RECORDED DATA
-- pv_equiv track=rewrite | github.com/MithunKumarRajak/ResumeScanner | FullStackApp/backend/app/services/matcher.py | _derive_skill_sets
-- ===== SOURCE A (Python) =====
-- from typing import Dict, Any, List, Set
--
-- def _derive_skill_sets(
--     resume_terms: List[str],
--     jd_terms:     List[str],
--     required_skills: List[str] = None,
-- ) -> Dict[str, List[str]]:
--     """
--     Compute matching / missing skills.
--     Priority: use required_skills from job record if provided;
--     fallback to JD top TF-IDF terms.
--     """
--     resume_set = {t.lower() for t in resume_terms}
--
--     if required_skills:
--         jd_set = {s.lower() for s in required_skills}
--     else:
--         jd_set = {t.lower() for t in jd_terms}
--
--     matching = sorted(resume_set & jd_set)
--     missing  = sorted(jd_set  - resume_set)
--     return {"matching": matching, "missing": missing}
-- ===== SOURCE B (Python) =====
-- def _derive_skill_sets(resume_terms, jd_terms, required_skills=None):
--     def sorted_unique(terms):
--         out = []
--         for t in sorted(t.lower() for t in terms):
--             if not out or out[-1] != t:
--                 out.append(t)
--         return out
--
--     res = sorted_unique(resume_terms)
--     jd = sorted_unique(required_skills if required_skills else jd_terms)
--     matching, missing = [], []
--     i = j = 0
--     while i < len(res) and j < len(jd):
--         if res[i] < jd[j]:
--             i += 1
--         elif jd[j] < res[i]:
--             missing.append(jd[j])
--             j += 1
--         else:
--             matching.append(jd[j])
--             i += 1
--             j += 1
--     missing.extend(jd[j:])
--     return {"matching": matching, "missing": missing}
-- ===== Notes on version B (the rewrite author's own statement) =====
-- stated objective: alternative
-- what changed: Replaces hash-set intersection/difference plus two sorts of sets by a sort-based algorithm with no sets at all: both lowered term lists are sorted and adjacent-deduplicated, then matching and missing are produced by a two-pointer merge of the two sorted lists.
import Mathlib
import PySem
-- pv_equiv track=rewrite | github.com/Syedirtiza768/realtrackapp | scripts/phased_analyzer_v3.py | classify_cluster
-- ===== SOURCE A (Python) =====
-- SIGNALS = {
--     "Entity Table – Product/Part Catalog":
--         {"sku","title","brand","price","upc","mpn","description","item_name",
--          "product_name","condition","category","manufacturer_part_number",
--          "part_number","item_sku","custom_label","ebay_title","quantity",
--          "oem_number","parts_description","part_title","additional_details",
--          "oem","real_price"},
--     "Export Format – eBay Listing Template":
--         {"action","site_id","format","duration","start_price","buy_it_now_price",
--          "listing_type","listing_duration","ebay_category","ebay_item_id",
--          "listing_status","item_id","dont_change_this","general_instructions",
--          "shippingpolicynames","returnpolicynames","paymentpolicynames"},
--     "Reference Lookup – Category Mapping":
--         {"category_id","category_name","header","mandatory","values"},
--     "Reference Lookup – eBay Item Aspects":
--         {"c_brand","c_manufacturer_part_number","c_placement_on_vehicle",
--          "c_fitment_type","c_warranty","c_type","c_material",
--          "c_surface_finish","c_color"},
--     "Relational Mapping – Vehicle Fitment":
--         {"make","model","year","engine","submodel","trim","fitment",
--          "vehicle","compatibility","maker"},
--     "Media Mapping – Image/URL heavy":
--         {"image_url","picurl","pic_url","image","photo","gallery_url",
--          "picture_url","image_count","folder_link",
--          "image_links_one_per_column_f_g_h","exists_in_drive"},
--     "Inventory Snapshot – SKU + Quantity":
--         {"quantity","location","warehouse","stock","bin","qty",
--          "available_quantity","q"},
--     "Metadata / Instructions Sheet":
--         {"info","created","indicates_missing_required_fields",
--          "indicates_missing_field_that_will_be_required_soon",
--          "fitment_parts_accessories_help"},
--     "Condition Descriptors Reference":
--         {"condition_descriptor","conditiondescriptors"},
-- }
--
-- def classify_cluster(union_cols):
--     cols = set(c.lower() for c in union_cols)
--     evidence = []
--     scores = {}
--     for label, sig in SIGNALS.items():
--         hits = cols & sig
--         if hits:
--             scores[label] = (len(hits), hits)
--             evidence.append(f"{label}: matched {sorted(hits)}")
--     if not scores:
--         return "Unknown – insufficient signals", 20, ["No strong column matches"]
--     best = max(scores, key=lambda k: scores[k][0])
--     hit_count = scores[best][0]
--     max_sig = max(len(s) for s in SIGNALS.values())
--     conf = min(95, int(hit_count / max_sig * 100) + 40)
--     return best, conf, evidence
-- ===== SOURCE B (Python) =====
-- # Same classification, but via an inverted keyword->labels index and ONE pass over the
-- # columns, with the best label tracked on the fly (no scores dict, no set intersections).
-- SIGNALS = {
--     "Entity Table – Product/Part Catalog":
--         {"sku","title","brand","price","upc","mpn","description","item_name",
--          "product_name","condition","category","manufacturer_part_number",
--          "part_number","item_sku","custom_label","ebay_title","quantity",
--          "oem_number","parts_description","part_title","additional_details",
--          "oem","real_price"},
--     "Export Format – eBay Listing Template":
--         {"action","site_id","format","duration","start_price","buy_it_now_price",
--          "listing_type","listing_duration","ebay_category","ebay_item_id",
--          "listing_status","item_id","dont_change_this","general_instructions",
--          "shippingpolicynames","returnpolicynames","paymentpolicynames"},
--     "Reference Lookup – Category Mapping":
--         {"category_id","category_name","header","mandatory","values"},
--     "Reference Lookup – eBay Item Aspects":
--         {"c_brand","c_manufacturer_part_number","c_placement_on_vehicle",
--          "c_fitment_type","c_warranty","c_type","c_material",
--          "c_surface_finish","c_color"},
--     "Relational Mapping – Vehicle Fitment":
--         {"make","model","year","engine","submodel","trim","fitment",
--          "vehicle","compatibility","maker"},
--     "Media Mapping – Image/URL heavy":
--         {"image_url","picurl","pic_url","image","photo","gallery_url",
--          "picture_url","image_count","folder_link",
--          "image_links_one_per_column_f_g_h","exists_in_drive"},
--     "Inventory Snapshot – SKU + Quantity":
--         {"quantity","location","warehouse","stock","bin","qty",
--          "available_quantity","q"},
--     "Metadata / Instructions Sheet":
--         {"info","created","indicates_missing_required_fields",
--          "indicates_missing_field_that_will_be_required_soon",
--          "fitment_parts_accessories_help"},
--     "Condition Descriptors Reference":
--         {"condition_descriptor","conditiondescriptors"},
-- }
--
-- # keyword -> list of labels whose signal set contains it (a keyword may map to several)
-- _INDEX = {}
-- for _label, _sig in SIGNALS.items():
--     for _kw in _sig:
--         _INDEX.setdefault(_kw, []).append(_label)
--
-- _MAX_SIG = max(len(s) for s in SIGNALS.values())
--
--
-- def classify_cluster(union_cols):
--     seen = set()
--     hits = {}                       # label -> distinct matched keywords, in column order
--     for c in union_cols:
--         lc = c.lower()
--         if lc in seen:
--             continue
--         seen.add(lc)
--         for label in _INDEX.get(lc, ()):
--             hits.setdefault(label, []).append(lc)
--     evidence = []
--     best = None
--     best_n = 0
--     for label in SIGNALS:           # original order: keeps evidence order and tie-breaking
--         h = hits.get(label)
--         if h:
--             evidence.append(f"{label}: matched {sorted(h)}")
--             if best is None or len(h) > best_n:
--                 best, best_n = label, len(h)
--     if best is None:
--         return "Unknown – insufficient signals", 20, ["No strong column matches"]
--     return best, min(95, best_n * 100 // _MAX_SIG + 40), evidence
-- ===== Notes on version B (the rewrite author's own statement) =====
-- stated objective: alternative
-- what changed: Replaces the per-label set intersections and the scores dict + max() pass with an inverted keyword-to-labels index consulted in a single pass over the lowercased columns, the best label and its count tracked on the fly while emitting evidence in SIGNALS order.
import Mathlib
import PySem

ASSIGNED TASK
Your task is to transcribe all of the entries word for word.

SOLUTION
-- pv_equiv track=rewrite | github.com/MithunKumarRajak/ResumeScanner | FullStackApp/backend/app/services/matcher.py | _derive_skill_sets
-- ===== SOURCE A (Python) =====
-- from typing import Dict, Any, List, Set
--
-- def _derive_skill_sets(
--     resume_terms: List[str],
--     jd_terms:     List[str],
--     required_skills: List[str] = None,
-- ) -> Dict[str, List[str]]:
--     """
--     Compute matching / missing skills.
--     Priority: use required_skills from job record if provided;
--     fallback to JD top TF-IDF terms.
--     """
--     resume_set = {t.lower() for t in resume_terms}
--
--     if required_skills:
--         jd_set = {s.lower() for s in required_skills}
--     else:
--         jd_set = {t.lower() for t in jd_terms}
--
--     matching = sorted(resume_set & jd_set)
--     missing  = sorted(jd_set  - resume_set)
--     return {"matching": matching, "missing": missing}
-- ===== SOURCE B (Python) =====
-- def _derive_skill_sets(resume_terms, jd_terms, required_skills=None):
--     def sorted_unique(terms):
--         out = []
--         for t in sorted(t.lower() for t in terms):
--             if not out or out[-1] != t:
--                 out.append(t)
--         return out
--
--     res = sorted_unique(resume_terms)
--     jd = sorted_unique(required_skills if required_skills else jd_terms)
--     matching, missing = [], []
--     i = j = 0
--     while i < len(res) and j < len(jd):
--         if res[i] < jd[j]:
--             i += 1
--         elif jd[j] < res[i]:
--             missing.append(jd[j])
--             j += 1
--         else:
--             matching.append(jd[j])
--             i += 1
--             j += 1
--     missing.extend(jd[j:])
--     return {"matching": matching, "missing": missing}
-- ===== Notes on version B (the rewrite author's own statement) =====
-- stated objective: alternative
-- what changed: Replaces hash-set intersection/difference plus two sorts of sets by a sort-based algorithm with no sets at all: both lowered term lists are sorted and adjacent-deduplicated, then matching and missing are produced by a two-pointer merge of the two sorted lists.
import Mathlib
import PySem
-- pv_equiv track=rewrite | github.com/Syedirtiza768/realtrackapp | scripts/phased_analyzer_v3.py | classify_cluster
-- ===== SOURCE A (Python) =====
-- SIGNALS = {
--     "Entity Table – Product/Part Catalog":
--         {"sku","title","brand","price","upc","mpn","description","item_name",
--          "product_name","condition","category","manufacturer_part_number",
--          "part_number","item_sku","custom_label","ebay_title","quantity",
--          "oem_number","parts_description","part_title","additional_details",
--          "oem","real_price"},
--     "Export Format – eBay Listing Template":
--         {"action","site_id","format","duration","start_price","buy_it_now_price",
--          "listing_type","listing_duration","ebay_category","ebay_item_id",
--          "listing_status","item_id","dont_change_this","general_instructions",
--          "shippingpolicynames","returnpolicynames","paymentpolicynames"},
--     "Reference Lookup – Category Mapping":
--         {"category_id","category_name","header","mandatory","values"},
--     "Reference Lookup – eBay Item Aspects":
--         {"c_brand","c_manufacturer_part_number","c_placement_on_vehicle",
--          "c_fitment_type","c_warranty","c_type","c_material",
--          "c_surface_finish","c_color"},
--     "Relational Mapping – Vehicle Fitment":
--         {"make","model","year","engine","submodel","trim","fitment",
--          "vehicle","compatibility","maker"},
--     "Media Mapping – Image/URL heavy":
--         {"image_url","picurl","pic_url","image","photo","gallery_url",
--          "picture_url","image_count","folder_link",
--          "image_links_one_per_column_f_g_h","exists_in_drive"},
--     "Inventory Snapshot – SKU + Quantity":
--         {"quantity","location","warehouse","stock","bin","qty",
--          "available_quantity","q"},
--     "Metadata / Instructions Sheet":
--         {"info","created","indicates_missing_required_fields",
--          "indicates_missing_field_that_will_be_required_soon",
--          "fitment_parts_accessories_help"},
--     "Condition Descriptors Reference":
--         {"condition_descriptor","conditiondescriptors"},
-- }
--
-- def classify_cluster(union_cols):
--     cols = set(c.lower() for c in union_cols)
--     evidence = []
--     scores = {}
--     for label, sig in SIGNALS.items():
--         hits = cols & sig
--         if hits:
--             scores[label] = (len(hits), hits)
--             evidence.append(f"{label}: matched {sorted(hits)}")
--     if not scores:
--         return "Unknown – insufficient signals", 20, ["No strong column matches"]
--     best = max(scores, key=lambda k: scores[k][0])
--     hit_count = scores[best][0]
--     max_sig = max(len(s) for s in SIGNALS.values())
--     conf = min(95, int(hit_count / max_sig * 100) + 40)
--     return best, conf, evidence
-- ===== SOURCE B (Python) =====
-- # Same classification, but via an inverted keyword->labels index and ONE pass over the
-- # columns, with the best label tracked on the fly (no scores dict, no set intersections).
-- SIGNALS = {
--     "Entity Table – Product/Part Catalog":
--         {"sku","title","brand","price","upc","mpn","description","item_name",
--          "product_name","condition","category","manufacturer_part_number",
--          "part_number","item_sku","custom_label","ebay_title","quantity",
--          "oem_number","parts_description","part_title","additional_details",
--          "oem","real_price"},
--     "Export Format – eBay Listing Template":
--         {"action","site_id","format","duration","start_price","buy_it_now_price",
--          "listing_type","listing_duration","ebay_category","ebay_item_id",
--          "listing_status","item_id","dont_change_this","general_instructions",
--          "shippingpolicynames","returnpolicynames","paymentpolicynames"},
--     "Reference Lookup – Category Mapping":
--         {"category_id","category_name","header","mandatory","values"},
--     "Reference Lookup – eBay Item Aspects":
--         {"c_brand","c_manufacturer_part_number","c_placement_on_vehicle",
--          "c_fitment_type","c_warranty","c_type","c_material",
--          "c_surface_finish","c_color"},
--     "Relational Mapping – Vehicle Fitment":
--         {"make","model","year","engine","submodel","trim","fitment",
--          "vehicle","compatibility","maker"},
--     "Media Mapping – Image/URL heavy":
--         {"image_url","picurl","pic_url","image","photo","gallery_url",
--          "picture_url","image_count","folder_link",
--          "image_links_one_per_column_f_g_h","exists_in_drive"},
--     "Inventory Snapshot – SKU + Quantity":
--         {"quantity","location","warehouse","stock","bin","qty",
--          "available_quantity","q"},
--     "Metadata / Instructions Sheet":
--         {"info","created","indicates_missing_required_fields",
--          "indicates_missing_field_that_will_be_required_soon",
--          "fitment_parts_accessories_help"},
--     "Condition Descriptors Reference":
--         {"condition_descriptor","conditiondescriptors"},
-- }
--
-- # keyword -> list of labels whose signal set contains it (a keyword may map to several)
-- _INDEX = {}
-- for _label, _sig in SIGNALS.items():
--     for _kw in _sig:
--         _INDEX.setdefault(_kw, []).append(_label)
--
-- _MAX_SIG = max(len(s) for s in SIGNALS.values())
--
--
-- def classify_cluster(union_cols):
--     seen = set()
--     hits = {}                       # label -> distinct matched keywords, in column order
--     for c in union_cols:
--         lc = c.lower()
--         if lc in seen:
--             continue
--         seen.add(lc)
--         for label in _INDEX.get(lc, ()):
--             hits.setdefault(label, []).append(lc)
--     evidence = []
--     best = None
--     best_n = 0
--     for label in SIGNALS:           # original order: keeps evidence order and tie-breaking
--         h = hits.get(label)
--         if h:
--             evidence.append(f"{label}: matched {sorted(h)}")
--             if best is None or len(h) > best_n:
--                 best, best_n = label, len(h)
--     if best is None:
--         return "Unknown – insufficient signals", 20, ["No strong column matches"]
--     return best, min(95, best_n * 100 // _MAX_SIG + 40), evidence
-- ===== Notes on version B (the rewrite author's own statement) =====
-- stated objective: alternative
-- what changed: Replaces the per-label set intersections and the scores dict + max() pass with an inverted keyword-to-labels index consulted in a single pass over the lowercased columns, the best label and its count tracked on the fly while emitting evidence in SIGNALS order.
import Mathlib
import PySem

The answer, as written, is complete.